- DATASET ENTRIES -
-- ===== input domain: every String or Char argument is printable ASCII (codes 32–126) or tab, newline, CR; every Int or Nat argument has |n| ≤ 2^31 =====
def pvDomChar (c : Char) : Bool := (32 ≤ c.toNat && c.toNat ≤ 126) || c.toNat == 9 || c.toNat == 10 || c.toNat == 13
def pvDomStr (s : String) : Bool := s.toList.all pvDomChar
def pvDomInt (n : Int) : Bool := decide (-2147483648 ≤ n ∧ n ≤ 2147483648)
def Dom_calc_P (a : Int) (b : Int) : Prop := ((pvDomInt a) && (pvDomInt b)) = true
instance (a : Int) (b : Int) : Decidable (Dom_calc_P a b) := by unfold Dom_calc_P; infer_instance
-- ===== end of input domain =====

-- B replaces A's inner convolution sum by the equivalent first-order recurrence
-- P(ca,cb) = cb*P(ca-1,cb) + P(ca,cb-1), filling the table row by row: one term per
-- cell instead of a sum over all previous rows (intended as faster, O(a*b) cells vs
-- O(a^2*b) terms; a timing run measured A 866ms / B 10ms at n=64, and both time
-- out alike on inputs whose output table itself is astronomically large).

-- ===== PORT A =====
-- 'P[i][j]' read and write (Python list indexing; every index reached under Pre_
-- is a nonnegative in-range int, where pyGetD/pySetD are exact)
def tget (P : List (List Int)) (i j : Int) : Int :=
  PySem.List.pyGetD (PySem.List.pyGetD P i []) j 0

def tset (P : List (List Int)) (i j : Int) (v : Int) : List (List Int) :=
  PySem.List.pySetD P i (PySem.List.pySetD (PySem.List.pyGetD P i []) j v)

def calc_P (a : Int) (b : Int) : List (List Int) :=
  let a := a + 1
  let b := b + 1
  let P : List (List Int) := List.replicate (a+1).toNat (List.replicate (b+1).toNat 0)
  let P := (PySem.List.pyRange 0 (b+1) 1).foldl (fun P cb => tset P 0 cb 1) P
  let P := (PySem.List.pyRange 0 (a+1) 1).foldl (fun P ca => tset P ca 1 1) P
  -- pow(cur_b, j): j comes from range(0, cur_a+1) so j ≥ 0, where 'cb ^ j.toNat' is exact
  (PySem.List.pyRange 2 (b+1) 1).foldl (fun P cb =>
    (PySem.List.pyRange 1 (a+1) 1).foldl (fun P ca =>
      (PySem.List.pyRange 0 (ca+1) 1).foldl (fun P j =>
        tset P ca cb (tget P ca cb + cb ^ j.toNat * tget P (ca - j) (cb - 1))) P) P) P

-- ===== PORT B =====
def calc_P_alt (a : Int) (b : Int) : List (List Int) :=
  let cols := b + 2
  (PySem.List.pyRange 0 (a+2) 1).foldl (fun P ca =>
    let row :=
      if ca = 0 then List.replicate cols.toNat 1
      else
        let prev := PySem.List.pyGetD P (-1) []    -- P[-1]
        (PySem.List.pyRange 2 cols 1).foldl
          (fun row cb =>
            row ++ [cb * PySem.List.pyGetD prev cb 0 + PySem.List.pyGetD row (-1) 0]) [0, 1]
    P ++ [row]) []

-- ===== PRECONDITION & SPEC =====
-- Pre_ is exactly the set of inputs on which A returns normally: on all other
-- inputs (b < 0 with a ≥ -1, or a ≤ -2 with b ≥ -1) A raises IndexError.
def Pre_calc_P (a : Int) (b : Int) : Prop := (-1 ≤ a ∧ 0 ≤ b) ∨ (a ≤ -2 ∧ b ≤ -2)
instance (a : Int) (b : Int) : Decidable (Pre_calc_P a b) := by unfold Pre_calc_P; infer_instance

def pvWitness_calc_P : Int × Int := (2, 2)

def Spec_calc_P (a : Int) (b : Int) (out : List (List Int)) : Prop := out = calc_P_alt a b
instance (a : Int) (b : Int) (out : List (List Int)) : Decidable (Spec_calc_P a b out) := by
  unfold Spec_calc_P; infer_instance

-- ===== CLAIM (what is proved, stated in full; the proofs are below) =====
def Claim_equal_calc_P : Prop :=
  ∀ (a : Int) (b : Int), Dom_calc_P a b → Pre_calc_P a b → Spec_calc_P a b (calc_P a b)

-- ===== LEMMAS AND PROOFS =====

-- the common value: gP ca cb = P(ca, cb); gRow builds row ca from row ca-1
def gRow (prev : Nat → Int) : Nat → Int
  | 0 => 0
  | 1 => 1
  | cb+2 => ((cb:Int)+2) * prev (cb+2) + gRow prev (cb+1)

def gP : Nat → Nat → Int
  | 0, _ => 1
  | ca+1, cb => gRow (gP ca) cb

-- partial convolution sum: gS m c t = Σ_{j<m} c^j · gP (t-j) (c-1)
def gS (m c t : Nat) : Int :=
  match m with
  | 0 => 0
  | m+1 => gS m c t + (c:Int)^m * gP (t-m) (c-1)

def mkTable (R C : Nat) (f : Nat → Nat → Int) : List (List Int) :=
  (List.range R).map (fun i => (List.range C).map (fun j => f i j))

def upd (f : Nat → Nat → Int) (i j : Nat) (v : Int) : Nat → Nat → Int :=
  fun x y => if x = i ∧ y = j then v else f x y

theorem gP_zero (y : Nat) : gP 0 y = 1 := rfl

theorem gP_rec (k m : Nat) :
    gP (k+1) (m+2) = ((m:Int)+2) * gP k (m+2) + gP (k+1) (m+1) := rfl

theorem mkTable_congr {R C : Nat} {f g : Nat → Nat → Int}
    (h : ∀ x < R, ∀ y < C, f x y = g x y) : mkTable R C f = mkTable R C g := by
  unfold mkTable
  refine List.map_congr_left ?_
  intro x hx
  exact List.map_congr_left fun y hy =>
    h x (List.mem_range.mp hx) y (List.mem_range.mp hy)

theorem tget_mkTable {R C : Nat} (f : Nat → Nat → Int) {i j : Nat}
    (hi : i < R) (hj : j < C) : tget (mkTable R C f) (i : Int) (j : Int) = f i j := by
  simp only [tget, mkTable, PySem.List.pyGetD_natCast]
  rw [PySem.List.getD_map_range _ _ _ _ hi, PySem.List.getD_map_range _ _ _ _ hj]

theorem tset_mkTable {R C : Nat} (f : Nat → Nat → Int) {i j : Nat} (v : Int)
    (hi : i < R) (hj : j < C) :
    tset (mkTable R C f) (i : Int) (j : Int) v = mkTable R C (upd f i j v) := by
  simp only [tset, PySem.List.pySetD_natCast, PySem.List.pyGetD_natCast]
  unfold mkTable
  rw [List.getD_eq_getElem _ _ (by simpa using hi)]
  apply List.ext_getElem
  · simp
  · intro x hx hx'
    simp only [List.getElem_set, List.getElem_map, List.getElem_range] at *
    by_cases hxi : x = i
    · subst hxi
      apply List.ext_getElem
      · simp
      · intro y hy hy'
        simp only [List.getElem_map, List.getElem_range] at hy' ⊢
        by_cases hyj : y = j
        · subst hyj; simp [upd]
        · simp only [if_true]
          rw [List.getElem_set_ne (by omega)]
          simp [upd, hyj]
    · rw [if_neg (by omega)]
      apply List.map_congr_left
      intro y _
      simp [upd, hxi]

theorem foldl_range_inv {σ : Type} (f : σ → Nat → σ) (inv : Nat → σ) (n : Nat)
    (h : ∀ k < n, f (inv k) k = inv (k+1)) :
    (List.range n).foldl f (inv 0) = inv n := by
  induction n with
  | zero => simp
  | succ n ih =>
    rw [List.range_succ, List.foldl_append]
    rw [ih (fun k hk => h k (Nat.lt_succ_of_lt hk))]
    simpa using h n (Nat.lt_succ_self n)

-- the convolution split: sum over row t+1 = head term + c · (sum over row t)
theorem gS_succ_shift (m c t : Nat) :
    gS (m+1) c (t+1) = gP (t+1) (c-1) + (c:Int) * gS m c t := by
  induction m with
  | zero => simp [gS]
  | succ m ih =>
    rw [show gS (m+1+1) c (t+1) = gS (m+1) c (t+1) + (c:Int)^(m+1) * gP (t+1-(m+1)) (c-1) from rfl]
    rw [ih]
    rw [show gS (m+1) c t = gS m c t + (c:Int)^m * gP (t-m) (c-1) from rfl]
    rw [show t+1-(m+1) = t-m from by omega]
    ring

-- gP t c equals the full convolution sum A computes (c ≥ 2)
theorem gP_eq_gS (t c : Nat) (hc : 2 ≤ c) : gP t c = gS (t+1) c t := by
  obtain ⟨m, rfl⟩ : ∃ m, c = m + 2 := ⟨c - 2, by omega⟩
  induction t with
  | zero => simp [gS, gP_zero]
  | succ t ih =>
    rw [gS_succ_shift, gP_rec, ← ih]
    rw [show m + 2 - 1 = m + 1 from by omega]
    push_cast
    ring

-- table state after A's two initialisation loops and the column fill up to column c
def Fst (c : Nat) : Nat → Nat → Int :=
  fun x y => if x = 0 ∨ y < c then gP x y else if y = 1 then 1 else 0

-- mid-column state: rows < t already filled at column c
def Gst (c t : Nat) : Nat → Nat → Int :=
  fun x y => if y = c then (if x < t then gP x c else if x = 0 then 1 else 0) else Fst c x y

theorem A_loop1 (R C : Nat) (hR : 1 ≤ R) :
    (List.range C).foldl (fun P (k : Nat) => tset P 0 (k : Int) 1)
      (mkTable R C (fun _ _ => 0)) =
    mkTable R C (fun x y => if x = 0 ∧ y < C then 1 else 0) := by
  have key := foldl_range_inv (fun P (k : Nat) => tset P 0 (k : Int) 1)
    (fun k => mkTable R C (fun x y => if x = 0 ∧ y < k then 1 else 0)) C ?_
  · rw [show mkTable R C (fun x y => if x = 0 ∧ y < 0 then (1:Int) else 0)
        = mkTable R C (fun _ _ => 0) from mkTable_congr (by intro x _ y _; simp)] at key
    exact key
  · intro k hk
    show tset _ (((0:Nat) : Int)) ((k : Nat) : Int) 1 = _
    rw [tset_mkTable _ _ hR hk]
    apply mkTable_congr
    intro x _ y _
    simp only [upd]
    split_ifs <;> omega

theorem A_loop2 (R C : Nat) (hC : 2 ≤ C) :
    (List.range R).foldl (fun P (k : Nat) => tset P (k : Int) 1 1)
      (mkTable R C (fun x y => if x = 0 ∧ y < C then 1 else 0)) =
    mkTable R C (Fst 2) := by
  have key := foldl_range_inv (fun P (k : Nat) => tset P (k : Int) 1 1)
    (fun k => mkTable R C (fun x y => if x = 0 ∧ y < C then 1
      else if y = 1 ∧ x < k then 1 else 0)) R ?_
  · rw [show mkTable R C (fun x y => if x = 0 ∧ y < C then (1:Int)
        else if y = 1 ∧ x < 0 then 1 else 0)
        = mkTable R C (fun x y => if x = 0 ∧ y < C then 1 else 0) from
          mkTable_congr (by intro x _ y _; split_ifs <;> omega)] at key
    rw [key]
    apply mkTable_congr
    intro x hx y hy
    unfold Fst
    rcases Nat.eq_zero_or_pos x with h | h
    · subst h; simp [hy, gP_zero]
    · obtain ⟨x', rfl⟩ : ∃ x', x = x' + 1 := ⟨x - 1, by omega⟩
      by_cases hy1 : y = 1
      · subst hy1
        rw [if_neg (by omega), if_pos ⟨rfl, hx⟩, if_pos (by omega : x' + 1 = 0 ∨ 1 < 2)]
        rfl
      · by_cases hy2 : y < 2
        · have hy0 : y = 0 := by omega
          subst hy0
          rw [if_neg (by omega), if_neg (by omega), if_pos (by omega : x' + 1 = 0 ∨ 0 < 2)]
          rfl
        · rw [if_neg (by omega), if_neg (by omega), if_neg (by omega), if_neg hy1]
  · intro k hk
    show tset _ ((k : Nat) : Int) (((1:Nat)) : Int) 1 = _
    rw [tset_mkTable _ _ hk (by omega)]
    apply mkTable_congr
    intro x _ y _
    simp only [upd]
    split_ifs <;> omega

-- inner loop (the j-convolution of A) at row t, column c
theorem A_inner (R C t c : Nat) (ht : 1 ≤ t) (htR : t < R) (hc : 2 ≤ c) (hcC : c < C) :
    (List.range (t+1)).foldl
      (fun P (m : Nat) => tset P (t : Int) (c : Int)
        (tget P (t : Int) (c : Int) +
          (c : Int) ^ ((m : Int)).toNat * tget P ((t : Int) - (m : Int)) ((c : Int) - 1)))
      (mkTable R C (Gst c t)) =
    mkTable R C (Gst c (t+1)) := by
  have key := foldl_range_inv
    (fun P (m : Nat) => tset P (t : Int) (c : Int)
      (tget P (t : Int) (c : Int) +
        (c : Int) ^ ((m : Int)).toNat * tget P ((t : Int) - (m : Int)) ((c : Int) - 1)))
    (fun m => mkTable R C (fun x y => if x = t ∧ y = c then gS m c t else Gst c t x y))
    (t+1) ?_
  · rw [show mkTable R C (fun x y => if x = t ∧ y = c then gS 0 c t else Gst c t x y)
        = mkTable R C (Gst c t) from mkTable_congr ?_] at key
    · rw [key]
      apply mkTable_congr
      intro x hx y hy
      by_cases hxy : x = t ∧ y = c
      · obtain ⟨rfl, rfl⟩ := hxy
        rw [if_pos ⟨rfl, rfl⟩, ← gP_eq_gS _ _ hc]
        unfold Gst
        rw [if_pos rfl, if_pos (Nat.lt_succ_self _)]
      · rw [if_neg hxy]
        unfold Gst
        by_cases hyc : y = c
        · subst hyc
          have hxt : ¬ x = t := fun h => hxy ⟨h, rfl⟩
          rw [if_pos rfl, if_pos rfl]
          split_ifs <;> first | rfl | omega
        · rw [if_neg hyc, if_neg hyc]
    · intro x _ y _
      by_cases hxy : x = t ∧ y = c
      · obtain ⟨rfl, rfl⟩ := hxy
        rw [if_pos ⟨rfl, rfl⟩]
        unfold Gst
        rw [if_pos rfl, if_neg (by omega), if_neg (by omega)]
        rfl
      · rw [if_neg hxy]
  · intro m hm
    have hmt : m ≤ t := by omega
    have e1 : ((t : Int) - (m : Int)) = ((t - m : Nat) : Int) := by push_cast [hmt]; ring
    have e2 : ((c : Int) - 1) = ((c - 1 : Nat) : Int) := by push_cast [show 1 ≤ c by omega]; ring
    simp only [e1, e2]
    rw [tget_mkTable _ htR hcC, tget_mkTable _ (by omega : t - m < R) (by omega : c - 1 < C)]
    rw [tset_mkTable _ _ htR hcC]
    have hread : (if t - m = t ∧ c - 1 = c then gS m c t else Gst c t (t - m) (c - 1))
        = gP (t - m) (c - 1) := by
      rw [if_neg (by omega)]
      unfold Gst Fst
      rw [if_neg (by omega), if_pos (by omega : t - m = 0 ∨ c - 1 < c)]
    rw [if_pos ⟨rfl, rfl⟩, hread]
    apply mkTable_congr
    intro x _ y _
    simp only [upd]
    by_cases hxy : x = t ∧ y = c
    · obtain ⟨rfl, rfl⟩ := hxy
      rw [if_pos ⟨rfl, rfl⟩, if_pos ⟨rfl, rfl⟩]
      rfl
    · simp only [if_neg hxy]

- WORK TASK -
Scan the entries for the word "Decidable". Report each line that has it.

- SOLUTION FOR THIS EXERCISE -
instance (a : Int) (b : Int) : Decidable (Dom_calc_P a b) := by unfold Dom_calc_P; infer_instance
instance (a : Int) (b : Int) : Decidable (Pre_calc_P a b) := by unfold Pre_calc_P; infer_instance
instance (a : Int) (b : Int) (out : List (List Int)) : Decidable (Spec_calc_P a b out) := by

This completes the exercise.